Action item:
From the line that contains "(pvSlots seen).set i (some k) = pvSlots" through the line that contains "by_cases hp : p ∈ ks <;> simp [hp, ih]", output every line of the listing below exactly and leave out all the rest.
=== Task data ===
-- pv_equiv track=rewrite | github.com/evh0106/IronSyncroWealth | koreainvestment/src/trading/trading.py | _select_columns
-- ===== SOURCE A (Python) =====
-- from typing import Any
--
-- def _select_columns(rows: list[dict[str, Any]]) -> list[str]:
--     if not rows:
--         return []
--
--     preferred = [
--         "odno",
--         "ord_tmd",
--         "pdno",
--         "prdt_name",
--         "ord_qty",
--         "ord_unpr",
--         "tot_ccld_qty",
--         "tot_ccld_amt",
--     ]
--
--     keys = list(rows[0].keys())
--     columns = [k for k in preferred if k in keys]
--     for key in keys:
--         if key not in columns:
--             columns.append(key)
--     return columns[:8]
-- ===== SOURCE B (Python) =====
-- from typing import Any
--
-- def _select_columns(rows: list[dict[str, Any]]) -> list[str]:
--     if not rows:
--         return []
--
--     preferred = [
--         "odno",
--         "ord_tmd",
--         "pdno",
--         "prdt_name",
--         "ord_qty",
--         "ord_unpr",
--         "tot_ccld_qty",
--         "tot_ccld_amt",
--     ]
--
--     slots: list = [None] * len(preferred)
--     rest: list[str] = []
--     for key in rows[0].keys():
--         if key in preferred:
--             slots[preferred.index(key)] = key
--         else:
--             rest.append(key)
--     return ([s for s in slots if s is not None] + rest)[:8]
-- ===== Notes on version B (the rewrite author's own statement) =====
-- stated objective: alternative
-- what changed: A filters the preferred list against the keys and then runs an append-if-absent loop with a linear membership scan over the growing result; B makes one bucket-placement pass over the keys, dropping each preferred key into its fixed slot and the others into a tail list, then concatenates the occupied slots with the tail.
import Mathlib
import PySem

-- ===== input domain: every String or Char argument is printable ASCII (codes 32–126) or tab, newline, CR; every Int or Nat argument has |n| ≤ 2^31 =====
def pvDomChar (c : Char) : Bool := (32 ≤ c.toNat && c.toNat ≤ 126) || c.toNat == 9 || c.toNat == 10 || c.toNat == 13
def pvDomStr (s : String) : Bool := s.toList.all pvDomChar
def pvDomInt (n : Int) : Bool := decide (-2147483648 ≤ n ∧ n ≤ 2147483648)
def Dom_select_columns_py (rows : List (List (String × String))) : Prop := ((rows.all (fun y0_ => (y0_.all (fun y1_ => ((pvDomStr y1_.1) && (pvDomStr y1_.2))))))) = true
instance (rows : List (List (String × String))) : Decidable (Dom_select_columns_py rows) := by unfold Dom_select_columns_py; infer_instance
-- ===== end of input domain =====

-- B replaces A's filter-then-append-if-absent passes by one bucket-placement pass over the keys
-- (preferred keys into fixed slots, others into a tail list); alternative decomposition, same value.

-- ===== PORT A =====
-- literal port of A: empty guard, preferred literal, keys of rows[0], comprehension filter,
-- append-if-absent loop, columns[:8] (nonnegative stop on a list: take 8, cf. PySem.List.slice_to)
def select_columns_py (rows : List (List (String × String))) : List String :=
  match rows with
  | [] => []
  | r :: _ =>
      let preferred : List String :=
        ["odno", "ord_tmd", "pdno", "prdt_name", "ord_qty", "ord_unpr", "tot_ccld_qty", "tot_ccld_amt"]
      let keys := (PySem.Dict.mk r).keys
      let columns := preferred.filter (fun k => decide (k ∈ keys))
      let columns := keys.foldl (fun cols key => if key ∈ cols then cols else cols ++ [key]) columns
      columns.take 8

-- ===== PORT B =====
-- literal port of B: empty guard, preferred literal, slots = [None]*len(preferred), rest = [],
-- one pass over rows[0].keys() placing each preferred key at preferred.index(key) and appending
-- the others to rest, then ([s for s in slots if s is not None] + rest)[:8].
-- (the 'none' branch of the match is unreachable: preferred.index is guarded by key ∈ preferred)
def select_columns_py_alt (rows : List (List (String × String))) : List String :=
  match rows with
  | [] => []
  | r :: _ =>
      let preferred : List String :=
        ["odno", "ord_tmd", "pdno", "prdt_name", "ord_qty", "ord_unpr", "tot_ccld_qty", "tot_ccld_amt"]
      let st := ((PySem.Dict.mk r).keys).foldl
        (fun st key =>
          if key ∈ preferred then
            match PySem.List.index? preferred key with
            | some i => (st.1.set i (some key), st.2)
            | none => st
          else (st.1, st.2 ++ [key]))
        (List.replicate preferred.length (none : Option String), ([] : List String))
      (st.1.filterMap id ++ st.2).take 8

-- ===== PRECONDITION & SPEC =====
-- Pre_ excludes inputs whose first row carries a duplicated key: a Python dict cannot hold
-- duplicate keys, so such an association list represents no input the Python function receives.
def Pre_select_columns_py (rows : List (List (String × String))) : Prop :=
  ∀ r ∈ rows.take 1, (r.map Prod.fst).Nodup
instance (rows : List (List (String × String))) : Decidable (Pre_select_columns_py rows) := by
  unfold Pre_select_columns_py; infer_instance

def pvWitness_select_columns_py : (List (List (String × String))) :=
  [[("pdno", "005930"), ("foo", "1"), ("odno", "77")]]

def Spec_select_columns_py (rows : List (List (String × String))) (out : List String) : Prop := out = select_columns_py_alt rows
instance (rows : List (List (String × String))) (out : List String) : Decidable (Spec_select_columns_py rows out) := by unfold Spec_select_columns_py; infer_instance

-- ===== CLAIM (what is proved, stated in full; the proofs are below) =====
def Claim_equal_select_columns_py : Prop := ∀ (rows : List (List (String × String))), Dom_select_columns_py rows → Pre_select_columns_py rows → Spec_select_columns_py rows (select_columns_py rows)

-- ===== LEMMAS AND PROOFS =====

-- the preferred list, named for the proofs
def pvPref : List String :=
  ["odno", "ord_tmd", "pdno", "prdt_name", "ord_qty", "ord_unpr", "tot_ccld_qty", "tot_ccld_amt"]

-- the slot array B has built after having seen the keys 'ks'
def pvSlots (ks : List String) : List (Option String) :=
  pvPref.map (fun k => if k ∈ ks then some k else none)

-- B's step function, named for the proofs (the port's inline lambda, with preferred = pvPref)
def pvStep (st : List (Option String) × List String) (key : String) :
    List (Option String) × List String :=
  if key ∈ pvPref then
    match PySem.List.index? pvPref key with
    | some i => (st.1.set i (some key), st.2)
    | none => st
  else (st.1, st.2 ++ [key])

lemma pvSlots_nil : pvSlots [] = List.replicate pvPref.length (none : Option String) := by decide

-- seeing a non-preferred key leaves the slots unchanged
lemma pvSlots_append_notmem (seen : List String) (k : String) (hk : k ∉ pvPref) :
    pvSlots (seen ++ [k]) = pvSlots seen := by
  unfold pvSlots
  apply List.map_congr_left
  intro p hp
  have : p ≠ k := fun h => hk (h ▸ hp)
  simp [List.mem_append, this]

-- seeing a preferred key fills exactly its slot
lemma pvSlots_append_mem (seen : List String) (k : String) (hk : k ∈ pvPref) :
    ∃ i, PySem.List.index? pvPref k = some i ∧
      (pvSlots seen).set i (some k) = pvSlots (seen ++ [k]) := by
  simp only [pvPref, List.mem_cons, List.not_mem_nil, or_false] at hk
  rcases hk with rfl|rfl|rfl|rfl|rfl|rfl|rfl|rfl
  · exact ⟨0, by decide, by simp [pvSlots, pvPref, List.mem_append]⟩
  · exact ⟨1, by decide, by simp [pvSlots, pvPref, List.mem_append]⟩
  · exact ⟨2, by decide, by simp [pvSlots, pvPref, List.mem_append]⟩
  · exact ⟨3, by decide, by simp [pvSlots, pvPref, List.mem_append]⟩
  · exact ⟨4, by decide, by simp [pvSlots, pvPref, List.mem_append]⟩
  · exact ⟨5, by decide, by simp [pvSlots, pvPref, List.mem_append]⟩
  · exact ⟨6, by decide, by simp [pvSlots, pvPref, List.mem_append]⟩
  · exact ⟨7, by decide, by simp [pvSlots, pvPref, List.mem_append]⟩

-- B's loop invariant: slots record which preferred keys were seen, rest collects the others
lemma b_loop : ∀ (ks seen rest : List String),
    ks.foldl pvStep (pvSlots seen, rest)
      = (pvSlots (seen ++ ks), rest ++ ks.filter (fun k => decide (k ∉ pvPref))) := by
  intro ks
  induction ks with
  | nil => intro seen rest; simp
  | cons k ks ih =>
      intro seen rest
      by_cases hk : k ∈ pvPref
      · obtain ⟨i, hi, hset⟩ := pvSlots_append_mem seen k hk
        have hstep : pvStep (pvSlots seen, rest) k = (pvSlots (seen ++ [k]), rest) := by
          unfold pvStep
          rw [if_pos hk, hi]
          show ((pvSlots seen).set i (some k), rest) = (pvSlots (seen ++ [k]), rest)
          rw [hset]
        rw [List.foldl_cons, hstep, ih (seen ++ [k]) rest]
        simp [hk, List.append_assoc]
      · have hstep : pvStep (pvSlots seen, rest) k = (pvSlots seen, rest ++ [k]) := by
          unfold pvStep
          rw [if_neg hk]
        rw [List.foldl_cons, hstep, ← pvSlots_append_notmem seen k hk,
            ih (seen ++ [k]) (rest ++ [k])]
        simp [hk, List.append_assoc]

-- reading the occupied slots gives the preferred keys that occur, in preferred order
lemma filterMap_guard (ks : List String) : ∀ l : List String,
    l.filterMap (fun k => if k ∈ ks then some k else none)
      = l.filter (fun k => decide (k ∈ ks)) := by
  intro l
  induction l with
  | nil => rfl
  | cons p l ih =>
      by_cases hp : p ∈ ks <;> simp [hp, ih]

lemma filterMap_pvSlots (ks : List String) :
    (pvSlots ks).filterMap id = pvPref.filter (fun k => decide (k ∈ ks)) := by
  rw [pvSlots, List.filterMap_map]
  simpa [Function.comp] using filterMap_guard ks pvPref

-- A's append loop: on nodup keys whose acc-membership agrees with preferred-membership it
-- appends exactly the non-preferred keys, in order
lemma a_loop (r : List String) : ∀ acc : List String, r.Nodup →
    (∀ k ∈ r, (k ∈ acc ↔ k ∈ pvPref)) →
    r.foldl (fun cols key => if key ∈ cols then cols else cols ++ [key]) acc
      = acc ++ r.filter (fun k => decide (k ∉ pvPref)) := by
  induction r with
  | nil => intro acc _ _; simp
  | cons k r ih =>
      intro acc hnd hmem
      have hkr : k ∉ r := (List.nodup_cons.mp hnd).1
      have hnd' : r.Nodup := (List.nodup_cons.mp hnd).2
      by_cases hk : k ∈ acc
      · have hkp : k ∈ pvPref := (hmem k (by simp)).mp hk
        simp only [List.foldl_cons, if_pos hk, List.filter_cons, decide_eq_true_eq]
        rw [if_neg (by simp [hkp])]
        exact ih acc hnd' (fun k' hk' => hmem k' (by simp [hk']))
      · have hkp : k ∉ pvPref := fun h => hk ((hmem k (by simp)).mpr h)
        simp only [List.foldl_cons, if_neg hk, List.filter_cons, decide_eq_true_eq]
        rw [if_pos (by simp [hkp])]
        rw [ih (acc ++ [k]) hnd' (fun k' hk' => by
          have : k' ≠ k := fun h => hkr (h ▸ hk')
          simp [List.mem_append, this, hmem k' (by simp [hk'])])]
        simp

theorem select_columns_py_aux (rows : List (List (String × String)))
    (hpre : Pre_select_columns_py rows) :
    select_columns_py rows = select_columns_py_alt rows := by
  cases rows with
  | nil => rfl
  | cons r t =>
      have hnd : ((PySem.Dict.mk r).keys).Nodup := by
        simpa [PySem.Dict.keys] using hpre r (by simp)
      show (((PySem.Dict.mk r).keys).foldl (fun cols key => if key ∈ cols then cols else cols ++ [key])
              (pvPref.filter (fun k => decide (k ∈ (PySem.Dict.mk r).keys)))).take 8
          = ((((PySem.Dict.mk r).keys).foldl pvStep
              (List.replicate pvPref.length (none : Option String), [])).1.filterMap id
             ++ (((PySem.Dict.mk r).keys).foldl pvStep
              (List.replicate pvPref.length (none : Option String), [])).2).take 8
      rw [← pvSlots_nil, b_loop _ [] []]
      rw [a_loop _ _ hnd (fun k hk =>
            ⟨fun h => (List.mem_filter.mp h).1,
             fun h => List.mem_filter.mpr ⟨h, by simpa using hk⟩⟩)]
      simp only [List.nil_append]
      rw [filterMap_pvSlots]

-- ===== VERDICT (by name: the statement is the Claim_ definition above) =====
theorem select_columns_py_spec : Claim_equal_select_columns_py := by
  intro rows _ hpre
  exact select_columns_py_aux rows hpre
===
Your response:
      (pvSlots seen).set i (some k) = pvSlots (seen ++ [k]) := by
  simp only [pvPref, List.mem_cons, List.not_mem_nil, or_false] at hk
  rcases hk with rfl|rfl|rfl|rfl|rfl|rfl|rfl|rfl
  · exact ⟨0, by decide, by simp [pvSlots, pvPref, List.mem_append]⟩
  · exact ⟨1, by decide, by simp [pvSlots, pvPref, List.mem_append]⟩
  · exact ⟨2, by decide, by simp [pvSlots, pvPref, List.mem_append]⟩
  · exact ⟨3, by decide, by simp [pvSlots, pvPref, List.mem_append]⟩
  · exact ⟨4, by decide, by simp [pvSlots, pvPref, List.mem_append]⟩
  · exact ⟨5, by decide, by simp [pvSlots, pvPref, List.mem_append]⟩
  · exact ⟨6, by decide, by simp [pvSlots, pvPref, List.mem_append]⟩
  · exact ⟨7, by decide, by simp [pvSlots, pvPref, List.mem_append]⟩

-- B's loop invariant: slots record which preferred keys were seen, rest collects the others
lemma b_loop : ∀ (ks seen rest : List String),
    ks.foldl pvStep (pvSlots seen, rest)
      = (pvSlots (seen ++ ks), rest ++ ks.filter (fun k => decide (k ∉ pvPref))) := by
  intro ks
  induction ks with
  | nil => intro seen rest; simp
  | cons k ks ih =>
      intro seen rest
      by_cases hk : k ∈ pvPref
      · obtain ⟨i, hi, hset⟩ := pvSlots_append_mem seen k hk
        have hstep : pvStep (pvSlots seen, rest) k = (pvSlots (seen ++ [k]), rest) := by
          unfold pvStep
          rw [if_pos hk, hi]
          show ((pvSlots seen).set i (some k), rest) = (pvSlots (seen ++ [k]), rest)
          rw [hset]
        rw [List.foldl_cons, hstep, ih (seen ++ [k]) rest]
        simp [hk, List.append_assoc]
      · have hstep : pvStep (pvSlots seen, rest) k = (pvSlots seen, rest ++ [k]) := by
          unfold pvStep
          rw [if_neg hk]
        rw [List.foldl_cons, hstep, ← pvSlots_append_notmem seen k hk,
            ih (seen ++ [k]) (rest ++ [k])]
        simp [hk, List.append_assoc]

-- reading the occupied slots gives the preferred keys that occur, in preferred order
lemma filterMap_guard (ks : List String) : ∀ l : List String,
    l.filterMap (fun k => if k ∈ ks then some k else none)
      = l.filter (fun k => decide (k ∈ ks)) := by
  intro l
  induction l with
  | nil => rfl
  | cons p l ih =>
      by_cases hp : p ∈ ks <;> simp [hp, ih]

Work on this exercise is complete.